Konsekuensi kognitif, sosial dan kejuruan

Banyak penyelidikan menunjukkan individu dengan insomnia kronis,

sebagai lawan dari tidak atau sesekali insomnia, memiliki lebih banyak kesulitan

7

Page 8: Diagnosis, Prevalensi, Jalur, Konsekuensi & Pengobatan Insomnia

dengan intelektual, sosial dan / atau fungsi kejuruan. Beberapa laporan penelitian

bahwa pasien dengan insomnia kronis memiliki gangguan kognitif subyektif.

Namun, tujuan evaluasi pasien dengan insomnia kronis belum mengungkapkan

bukti defisit kognitif yang dapat diandalkan. Perbedaan ini mungkin berhubungan

dengan baik sebuah bias atensi untuk kinerja negatif (yang benar-benar tidak

berbeda dari defisit normal) atau fakta apresiasi nyata pasien bahwa usaha ekstra

diperlukan untuk memelihara performa normal atau dekat normal. Dalam hal

fungsi sosial, insomnia kronis dikaitkan dengan penurunan kemampuan untuk

menangani iritasi ringan dan menikmati keluarga dan kehidupan sosial, bersama

dengan lebih terganggu hubungan interpersonal. Dalam hal fungsi kejuruan,

insomnia kronis dikaitkan dengan kepuasan kerja dan produktivitas kurang,

miskin skor kinerja, dan peningkatan absentisme.

Konsekuensi kesehatan

Gangguan mood

Ada besar bukti menunjukkan bahwa insomnia merupakan faktor resiko untuk

timbulnya baru dan berulang gangguan depresif mayor (MDD). Sejumlah studi

crosssectional di masyarakat dan tingkat epidemiologi telah dilakukan untuk menentukan

prevalensi dari kedua insomnia dan depresi. Kedua gangguan yang sangat lazim dan

sering terjadi pada semua rentang usia dan terutama dalam kelompok yang lebih tua dan

wanita. Sementara kedua gangguan yang bervariasi didefinisikan seluruh studi, secara

umum prevalensi insomnia adalah sekitar 15 persen dan bahwa depresi adalah sekitar 8-9

persen. Misalnya, dasar perkiraan prevalensi dari sebuah studi (n = 7954) berdasarkan

data National Institute of Mental Health Epidemiologic Catchment Area adalah 10 persen

untuk insomnia dan 5 persen untuk depresi. Di antara mereka subyek dengan insomnia,

23 persen mengalami depresi, antara subyek dengan depresi, 42 persen memiliki

insomnia. Stewart et al menerapkan lebih ketat kriteria diagnostik daripada kebanyakan

studi sebelum data dari Second National Survey of Psychiatric Morbidity dilakukan di

Inggris (n = 8.580). Penggunaan kriteria lebih ketat, perkiraan angka prevalensi adalah 5

persen untuk insomnia dan 3 persen untuk depresi.
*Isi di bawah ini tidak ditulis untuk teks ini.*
theorem pvBfsEscape (g : PySem.Dict String (PySem.Set String)) (comp seen : List String) (j : Nat)
    (hseen : ∀ x, x ∈ seen ↔ x ∈ comp)
    (hInv : ∀ u ∈ comp.take j, ∀ v ∈ pvAdj g u, v ∈ seen)
    (s x : String) (hs : s ∈ comp) (hr : pvReach g s x) :
    x ∈ comp ∨ ∃ t ∈ comp.drop j, pvReach g t x := by
  by_cases hsd : s ∈ comp.drop j
  · exact Or.inr ⟨s, hsd, hr⟩
  · have hst : s ∈ comp.take j := by
      have h0 : s ∈ comp.take j ++ comp.drop j := by rw [List.take_append_drop]; exact hs
      rcases List.mem_append.mp h0 with h | h
      · exact h
      · exact absurd h hsd
    have hesc := pvDfsEscape g (comp.take j) (comp.drop j) ?_ s x hst hr
    · rcases hesc with h | h
      · exact Or.inl (List.mem_of_mem_take h)
      · exact Or.inr h
    · intro u hu v hv
      have hv' : v ∈ comp := (hseen v).mp (hInv u hu v hv)
      have h0 : v ∈ comp.take j ++ comp.drop j := by rw [List.take_append_drop]; exact hv'
      exact List.mem_append.mp h0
Di antara mereka subyek dengan

insomnia 21 persen mengalami depresi, sedangkan antara subyek dengan depresi 40

persen mengalami insomnia.

8

Page 9: Diagnosis, Prevalensi, Jalur, Konsekuensi & Pengobatan Insomnia

Secara keseluruhan, dalam studi di atas, kemungkinan memiliki depresi dalam

konteks insomnia adalah sekitar dua kali lipat dari memiliki insomnia di konteks depresi.

Data tersebut menunjukkan bahwa insomnia dapat dianggap sebagai indikator resiko

depresi.

Sejumlah studi longitudinal memberikan tambahan wawasan hubungan antara

insomnia dan depresi. Dalam satu studi pasien tersebut, insomnia depresi berulang adalah

yang paling menonjol gejala depresi klaster yang mengarah ke episode depresi baru dan

mencapai puncaknya pada minggu kekambuhan. Hal ini menunjukkan bahwa insomnia

adalah resiko faktor untuk dan tanda prodromal dari episode depresi berulang.
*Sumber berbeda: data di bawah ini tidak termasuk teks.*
-- pv_equiv track=rewrite | github.com/nlnuli/STP-MSTP-Protocol- | 叶文 代码及技术文档/code/MSTP/mstp.py | count_num
-- ===== SOURCE A (Python) =====
-- def count_num(list1):
--     list2 = list1[:]
--     n = len(list1)
--     for i in range(n):
--         list2[i] = list2[i][0:4]
--     dict1 = dict()
--
--     for item in list2:
--         if item in dict1:  # 直接判断key在不在字典中
--             dict1[item] += 1
--         else:
--             dict1[item] = 1
--     list2 = list()
--     for i in dict1:
--         if dict1[i] > 1:
--             for j in list1:
--                 if i in j:
--                     list2.append(j)
--     return list2
-- ===== SOURCE B (Python) =====
-- def count_num(list1):
--     # one-pass bucketing: precompute each string's set of substrings of
--     # length <= 4 and append it to the bucket of every duplicate prefix key
--     counts = {}
--     order = []
--     for s in list1:
--         p = s[:4]
--         if p in counts:
--             counts[p] += 1
--         else:
--             counts[p] = 1
--             order.append(p)
--     buckets = {k: [] for k in order if counts[k] > 1}
--     for s in list1:
--         subs = set()
--         for i in range(len(s) + 1):
--             for n in range(5):
--                 subs.add(s[i:i + n])
--         for sub in subs:
--             if sub in buckets:
--                 buckets[sub].append(s)
--     out = []
--     for k in buckets:
--         out.extend(buckets[k])
--     return out
-- ===== Notes on version B (the rewrite author's own statement) =====
-- stated objective: faster
-- what changed: Instead of rescanning the whole list for each duplicate 4-char prefix key (substring test per key per string), B precomputes each string's set of length-<=4 substrings once and buckets the string into every duplicate key's bucket in a single pass, then concatenates the buckets in key order.
import Mathlib
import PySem

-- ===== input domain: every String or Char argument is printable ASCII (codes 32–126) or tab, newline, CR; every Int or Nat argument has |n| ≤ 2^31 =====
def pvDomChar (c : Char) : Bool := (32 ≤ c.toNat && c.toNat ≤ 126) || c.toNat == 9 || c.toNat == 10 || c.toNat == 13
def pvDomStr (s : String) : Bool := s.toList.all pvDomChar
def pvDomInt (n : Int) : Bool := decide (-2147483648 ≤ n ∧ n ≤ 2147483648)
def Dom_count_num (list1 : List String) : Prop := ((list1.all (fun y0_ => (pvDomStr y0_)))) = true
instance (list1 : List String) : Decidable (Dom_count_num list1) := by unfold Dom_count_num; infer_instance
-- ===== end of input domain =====

-- B replaces A's per-duplicate-key rescans of the whole list with one-pass bucketing over each
-- string's set of length-≤4 substrings (objective: faster). Both programs are pure; equivalence
-- is on the return value.

-- ===== PORT A =====
def count_num (list1 : List String) : List String :=
  let list2 := list1
  let n := (list1.length : Int)
  let list2 := (PySem.List.pyRange 0 n 1).foldl
    (fun l i => PySem.List.pySetD l i (PySem.Str.slice (PySem.List.pyGetD l i "") none (some 4))) list2
  let dict1 : PySem.Dict String Int := list2.foldl
    (fun d item => if d.contains item then d.modify item 0 (· + 1) else d.insert item 1)
    PySem.Dict.empty
  dict1.keys.foldl
    (fun l2 i =>
      if dict1.getD i 0 > 1 then
        list1.foldl (fun l2 j => if PySem.Str.isIn i j then l2 ++ [j] else l2) l2
      else l2) []

-- ===== PORT B =====
-- s[:4]
def pvPre4 (s : String) : String := PySem.Str.slice s none (some 4)

-- one step of B's combined count/first-occurrence-order loop
def pvCountStep (st : PySem.Dict String Int × List String) (s : String) :
    PySem.Dict String Int × List String :=
  let p := pvPre4 s
  if st.1.contains p then (st.1.modify p 0 (· + 1), st.2) else (st.1.insert p 1, st.2 ++ [p])

-- the set {s[i:i+n] | 0 ≤ i ≤ len(s), 0 ≤ n < 5}
def pvSubs (s : String) : PySem.Set String :=
  (PySem.List.pyRange 0 (PySem.Str.len s + 1) 1).foldl
    (fun st i => (PySem.List.pyRange 0 5 1).foldl
        (fun st n => PySem.Set.add st (PySem.Str.slice s (some i) (some (i + n)))) st)
    PySem.Set.empty

-- one step of B's bucketing loop: append s to the bucket of every duplicate key occurring in s
def pvBucketStep (d : PySem.Dict String (List String)) (s : String) :
    PySem.Dict String (List String) :=
  (pvSubs s).foldl (fun d sub => if d.contains sub then d.modify sub [] (· ++ [s]) else d) d

def count_num_alt (list1 : List String) : List String :=
  let st := list1.foldl pvCountStep (PySem.Dict.empty, [])
  let counts := st.1
  let order := st.2
  let buckets : PySem.Dict String (List String) :=
    (order.filter (fun k => counts.getD k 0 > 1)).foldl
      (fun d k => d.insert k ([] : List String)) PySem.Dict.empty
  let buckets := list1.foldl pvBucketStep buckets
  buckets.keys.foldl (fun out k => out ++ buckets.getD k []) []

-- ===== PRECONDITION & SPEC =====
def Spec_count_num (list1 : List String) (out : List String) : Prop := out = count_num_alt list1
instance (list1 : List String) (out : List String) : Decidable (Spec_count_num list1 out) := by unfold Spec_count_num; infer_instance

-- ===== CLAIM (what is proved, stated in full; the proofs are below) =====
def Claim_equal_count_num : Prop := ∀ (list1 : List String), Dom_count_num list1 → Spec_count_num list1 (count_num list1)

-- ===== LEMMAS AND PROOFS =====

-- the substring-generation list behind pvSubs
def pvGen (s : String) : List String :=
  (PySem.List.pyRange 0 (PySem.Str.len s + 1) 1).flatMap
    (fun i => (PySem.List.pyRange 0 5 1).map (fun n => PySem.Str.slice s (some i) (some (i + n))))

-- A's in-place prefix loop is map
theorem pv_inplace (f : String → String) (xs ys : List String) :
    (PySem.List.pyRange (ys.length : Int) ((ys.length : Int) + (xs.length : Int)) 1).foldl
      (fun l i => PySem.List.pySetD l i (f (PySem.List.pyGetD l i ""))) (ys ++ xs)
    = ys ++ xs.map f := by
  induction xs generalizing ys with
  | nil =>
    rw [PySem.List.pyRange_one_eq_nil (by simp)]
    simp
  | cons x xs ih =>
    rw [PySem.List.pyRange_one_cons (by push_cast [List.length_cons]; omega)]
    rw [List.foldl_cons]
    have hget : PySem.List.pyGetD (ys ++ x :: xs) (ys.length : Int) "" = x := by
      simp [PySem.List.pyGetD_natCast, List.getD]
    have hset : PySem.List.pySetD (ys ++ x :: xs) (ys.length : Int) (f x)
        = (ys ++ [f x]) ++ xs := by
      simp [PySem.List.pySetD_natCast]
    rw [hget, hset]
    have h2 : (ys.length : Int) + 1 = ((ys ++ [f x]).length : Int) := by simp
    have h3 : (ys.length : Int) + ((x :: xs).length : Int) = ((ys ++ [f x]).length : Int) + (xs.length : Int) := by
      simp; omega
    rw [h2, h3, ih (ys ++ [f x])]
    simp

theorem pv_map_loop (f : String → String) (xs : List String) :
    (PySem.List.pyRange 0 (xs.length : Int) 1).foldl
      (fun l i => PySem.List.pySetD l i (f (PySem.List.pyGetD l i ""))) xs
    = xs.map f := by
  have h := pv_inplace f xs []
  simpa using h

-- modify of an absent key is insert
theorem pv_modify_insert (d : PySem.Dict String Int) (x : String) (h : d.contains x = false) :
    d.modify x 0 (· + 1) = d.insert x 1 := by
  simp [PySem.Dict.modify, PySem.Dict.insert, h, PySem.Dict.getD_of_not_contains d 0 h]

-- A's counting fold is Counter
theorem pv_afold (l : List String) (d : PySem.Dict String Int) :
    l.foldl (fun d item => if d.contains item then d.modify item 0 (· + 1) else d.insert item 1) d
    = l.foldl (fun d x => d.modify x 0 (· + 1)) d := by
  induction l generalizing d with
  | nil => rfl
  | cons x l ih =>
    simp only [List.foldl_cons]
    by_cases h : d.contains x = true
    · rw [if_pos h, ih]
    · rw [if_neg h, pv_modify_insert d x (by simpa using h), ih]

-- B's count/order loop invariant
theorem pv_countloop (l : List String) (pref : List String) :
    l.foldl pvCountStep (PySem.Dict.counter pref, PySem.Set.ofList pref)
    = (PySem.Dict.counter (pref ++ l.map pvPre4), PySem.Set.ofList (pref ++ l.map pvPre4)) := by
  induction l generalizing pref with
  | nil => simp
  | cons s l ih =>
    rw [List.foldl_cons]
    have hstep : pvCountStep (PySem.Dict.counter pref, PySem.Set.ofList pref) s
        = (PySem.Dict.counter (pref ++ [pvPre4 s]), PySem.Set.ofList (pref ++ [pvPre4 s])) := by
      unfold pvCountStep
      rw [PySem.Dict.counter_append_singleton, PySem.Set.ofList_append_singleton]
      by_cases h : pvPre4 s ∈ pref
      · have hc : (PySem.Dict.counter pref).contains (pvPre4 s) = true := by
          rw [PySem.Dict.contains_counter]; simpa using h
        rw [PySem.Set.add_of_mem (by simpa [PySem.Set.mem_ofList] using h)]
        simp [hc]
      · have hc : (PySem.Dict.counter pref).contains (pvPre4 s) = false := by
          rw [PySem.Dict.contains_counter]; simpa using h
        rw [PySem.Set.add_of_not_mem (by simpa [PySem.Set.mem_ofList] using h)]
        simp only [hc, Bool.false_eq_true, if_false]
        rw [← pv_modify_insert _ _ hc]
    rw [hstep, ih (pref ++ [pvPre4 s])]
    simp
Studi longitudinal lain telah menilai apakah insomnia terjadi pada satu atau dua

titik waktu memprediksi depresi pada titik waktu kedua. Ini termasuk beberapa penelitian

menilai terjadinya depresi baru selama periode 1-3 tahun dengan odds ratio (OR) 2-4

untuk insomnia dikaitkan dengan depresi berikutnya dibandingkan dengan tanpa

insomnia. Sebuah studi meta-analisis tersebut dilakukan pada orang dewasa yang lebih

tua menemukan bahwa gangguan tidur, dengan rasio odds 2.6, kedua untuk berkabung

baru-baru (OR 3,3) sebagai faktor resiko untuk depression.
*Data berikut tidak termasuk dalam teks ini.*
-- pv_equiv track=rewrite | github.com/AlgoBitConsulting/scatteringWaveletsNetwork | OCRTextCutter.py | getPercentageValue
-- ===== SOURCE A (Python) =====
-- def getPercentageValue(ht, lb, ub):
--    lbW          = 0
--    found       = False
--    while lbW <= 257 and not(found):
--       lbW = lbW +1
--       erg = sum(ht[lbW: ])
--       if lb <= erg <= ub:
--          found=True
--
--    return(lbW)
-- ===== SOURCE B (Python) =====
-- def getPercentageValue(ht, lb, ub):
--     # maintain the suffix sum incrementally: one pass instead of re-summing each step
--     s = sum(ht[1:])
--     for lbW in range(1, 258):
--         if lb <= s <= ub:
--             return lbW
--         if lbW < len(ht):
--             s -= ht[lbW]
--     return 258
-- ===== Notes on version B (the rewrite author's own statement) =====
-- stated objective: faster
-- what changed: A re-sums the whole suffix ht[lbW:] at every step of its while-loop; B computes the suffix sum once and updates it incrementally (subtracting one element per step) in a single scan.
import Mathlib
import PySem

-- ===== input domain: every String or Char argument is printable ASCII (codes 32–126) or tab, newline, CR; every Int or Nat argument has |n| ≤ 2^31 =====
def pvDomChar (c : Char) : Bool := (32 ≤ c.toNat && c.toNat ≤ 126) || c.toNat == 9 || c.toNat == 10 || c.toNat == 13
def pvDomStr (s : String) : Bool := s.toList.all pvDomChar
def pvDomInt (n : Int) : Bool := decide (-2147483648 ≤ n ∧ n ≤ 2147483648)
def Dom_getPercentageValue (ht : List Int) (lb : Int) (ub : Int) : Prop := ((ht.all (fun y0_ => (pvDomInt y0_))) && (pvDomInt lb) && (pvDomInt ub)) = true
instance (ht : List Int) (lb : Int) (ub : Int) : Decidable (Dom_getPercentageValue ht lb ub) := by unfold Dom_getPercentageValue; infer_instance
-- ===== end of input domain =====

-- B replaces A's per-step re-summation of the suffix ht[lbW:] by one incrementally
-- maintained suffix sum (objective: faster by a constant/asymptotic-in-k mechanism).

-- ===== PORT A =====
-- A's while-loop: lbW starts at 0 (always ≥ 0, so carried as a Nat and cast on return),
-- each iteration increments lbW, re-sums the slice ht[lbW:], and sets `found`.
def pvALoop (ht : List Int) (lb ub : Int) (lbW : Nat) (found : Bool) : Nat :=
  if lbW ≤ 257 ∧ found = false then
    let lbW' := lbW + 1
    let erg := (PySem.List.slice ht (some (lbW' : Int)) none).sum
    pvALoop ht lb ub lbW' (decide (lb ≤ erg ∧ erg ≤ ub))
  else lbW
termination_by 258 - lbW
decreasing_by omega

def getPercentageValue (ht : List Int) (lb : Int) (ub : Int) : Int :=
  (pvALoop ht lb ub 0 false : Int)

-- ===== PORT B =====
-- B's for-loop over lbW = 1..257 carrying the running suffix sum s = sum(ht[lbW:]);
-- ht[lbW] is read only under the guard lbW < len(ht), so getD is exact there.
def pvBLoop (ht : List Int) (lb ub : Int) (s : Int) (lbW : Nat) : Int :=
  if lbW < 258 then
    if lb ≤ s ∧ s ≤ ub then (lbW : Int)
    else pvBLoop ht lb ub (if lbW < ht.length then s - ht.getD lbW 0 else s) (lbW + 1)
  else 258
termination_by 258 - lbW
decreasing_by omega

def getPercentageValue_alt (ht : List Int) (lb : Int) (ub : Int) : Int :=
  pvBLoop ht lb ub (PySem.List.slice ht (some 1) none).sum 1

-- ===== PRECONDITION & SPEC =====
def Spec_getPercentageValue (ht : List Int) (lb : Int) (ub : Int) (out : Int) : Prop := out = getPercentageValue_alt ht lb ub
instance (ht : List Int) (lb : Int) (ub : Int) (out : Int) : Decidable (Spec_getPercentageValue ht lb ub out) := by unfold Spec_getPercentageValue; infer_instance

-- ===== CLAIM (what is proved, stated in full; the proofs are below) =====
def Claim_equal_getPercentageValue : Prop := ∀ (ht : List Int) (lb : Int) (ub : Int), Dom_getPercentageValue ht lb ub → Spec_getPercentageValue ht lb ub (getPercentageValue ht lb ub)

-- ===== LEMMAS AND PROOFS =====

-- one incremental update step of B's suffix sum is exact
lemma dropSum_step (ht : List Int) (j : Nat) :
    (if j < ht.length then (ht.drop j).sum - ht.getD j 0 else (ht.drop j).sum)
      = (ht.drop (j + 1)).sum := by
  by_cases h : j < ht.length
  · rw [if_pos h, List.getD_eq_getElem ht 0 h, List.drop_eq_getElem_cons h, List.sum_cons]
    ring
  · simp only [h, if_neg, not_false_iff]
    have h1 : ht.length ≤ j := by omega
    rw [List.drop_eq_nil_of_le h1, List.drop_eq_nil_of_le (by omega)]

lemma loop_eq (ht : List Int) (lb ub : Int) :
    ∀ n k, 258 - k ≤ n → k ≤ 257 →
      (pvALoop ht lb ub k false : Int) = pvBLoop ht lb ub ((ht.drop (k + 1)).sum) (k + 1) := by
  intro n
  induction n with
  | zero => intro k hn hk; omega
  | succ n ih =>
    intro k hn hk
    rw [pvALoop]
    simp only [hk, and_true, if_pos]
    have herg : (PySem.List.slice ht (some ((k + 1 : Nat) : Int)) none).sum
        = (ht.drop (k + 1)).sum := by
      rw [PySem.List.slice_from_natCast]
    by_cases hk257 : k = 257
    · subst hk257
      rw [pvALoop, pvBLoop]
      split <;> simp_all
    · -- k ≤ 256, so B's loop condition k+1 < 258 holds
      rw [pvBLoop]
      have hlt : k + 1 < 258 := by omega
      simp only [hlt, if_pos]
      set erg := (PySem.List.slice ht (some ((k + 1 : Nat) : Int)) none).sum with herg_def
      by_cases hp : lb ≤ erg ∧ erg ≤ ub
      · -- found: A exits with lbW = k+1; B returns k+1
        have : decide (lb ≤ erg ∧ erg ≤ ub) = true := by simp [hp]
        rw [this, pvALoop]
        simp only [Bool.true_eq_false, and_false, if_neg, not_false_iff]
        rw [herg] at hp
        simp [hp]
      · have hd : decide (lb ≤ erg ∧ erg ≤ ub) = false := by simp [hp]
        rw [hd]
        rw [herg] at hp
        simp only [hp, if_neg, not_false_iff]
        rw [ih (k + 1) (by omega) (by omega), dropSum_step]

-- ===== VERDICT (by name: the statement is the Claim_ definition above) =====
theorem getPercentageValue_spec : Claim_equal_getPercentageValue := by
  intro ht lb ub _
  unfold Spec_getPercentageValue getPercentageValue getPercentageValue_alt
  have h := loop_eq ht lb ub 258 0 (by omega) (by omega)
  simpa [PySem.List.slice_from_one, List.drop_one] using h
Beberapa lebih panjang, studi longitudinal telah dilakukan. Dalam suatu riset

terhadap pria berusia di perguruan tinggi, insomnia di perguruan tinggi memberikan

resiko relatif 2.0 (1,2-3,3) untuk mengembangkan depresi selama berikutnya 30 tahun. Di

studi lain jangka panjang, dasar insomnia adalah prediktor independen depresi 12 tahun

kemudian pada wanita, [OR: 4,1 (2,3-7,2)], tapi tidak pada pria. Pada analisis elegan dari

dataset epidemiologi dari Zurich, yang dinilai insomnia dan depresi pada 6 titik waktu

selama 20 tahun. Span, Buysse dan rekan menemukan bahwa pada setiap kali titik

kehadiran depresi absen insomnia sangat terkait dengan kehadiran insomnia terjadi dan

depresi pada titik waktu berikutnya.

Akhirnya, salah satu penilaian terbaru dari data percobaan klinis dari intervensi

depresi berbasis perawatan primer menunjukkan bahwa komorbiditas insomnia

merupakan faktor resiko untuk depression yang tak henti-henti. Pasien dengan insomnia

yang bertahan di baseline dan penilaian 3 bulan memiliki respon pengobatan berkurang

pada 6 dan 12 bulan dibandingkan dengan pasien dengan insomnia pada satu atau tak satu

pun dari baseline dan titik waktu 2 bulan.

Sementara insomnia tentu bukan satu-satunya yang signifikan

faktor resiko depresi itu kondisi yang diperlukan untuk kejadian tersebut. Secara

keseluruhan, data ini menunjukkan bahwa kedua insiden dan insomnia persisten

9

Page 10: Diagnosis, Prevalensi, Jalur, Konsekuensi & Pengobatan Insomnia

memprediksi depresi onset baru dan depresi berulang dan dapat berfungsi sebagai

penghalang untuk terapi antidepresi sepenuhnya efektif.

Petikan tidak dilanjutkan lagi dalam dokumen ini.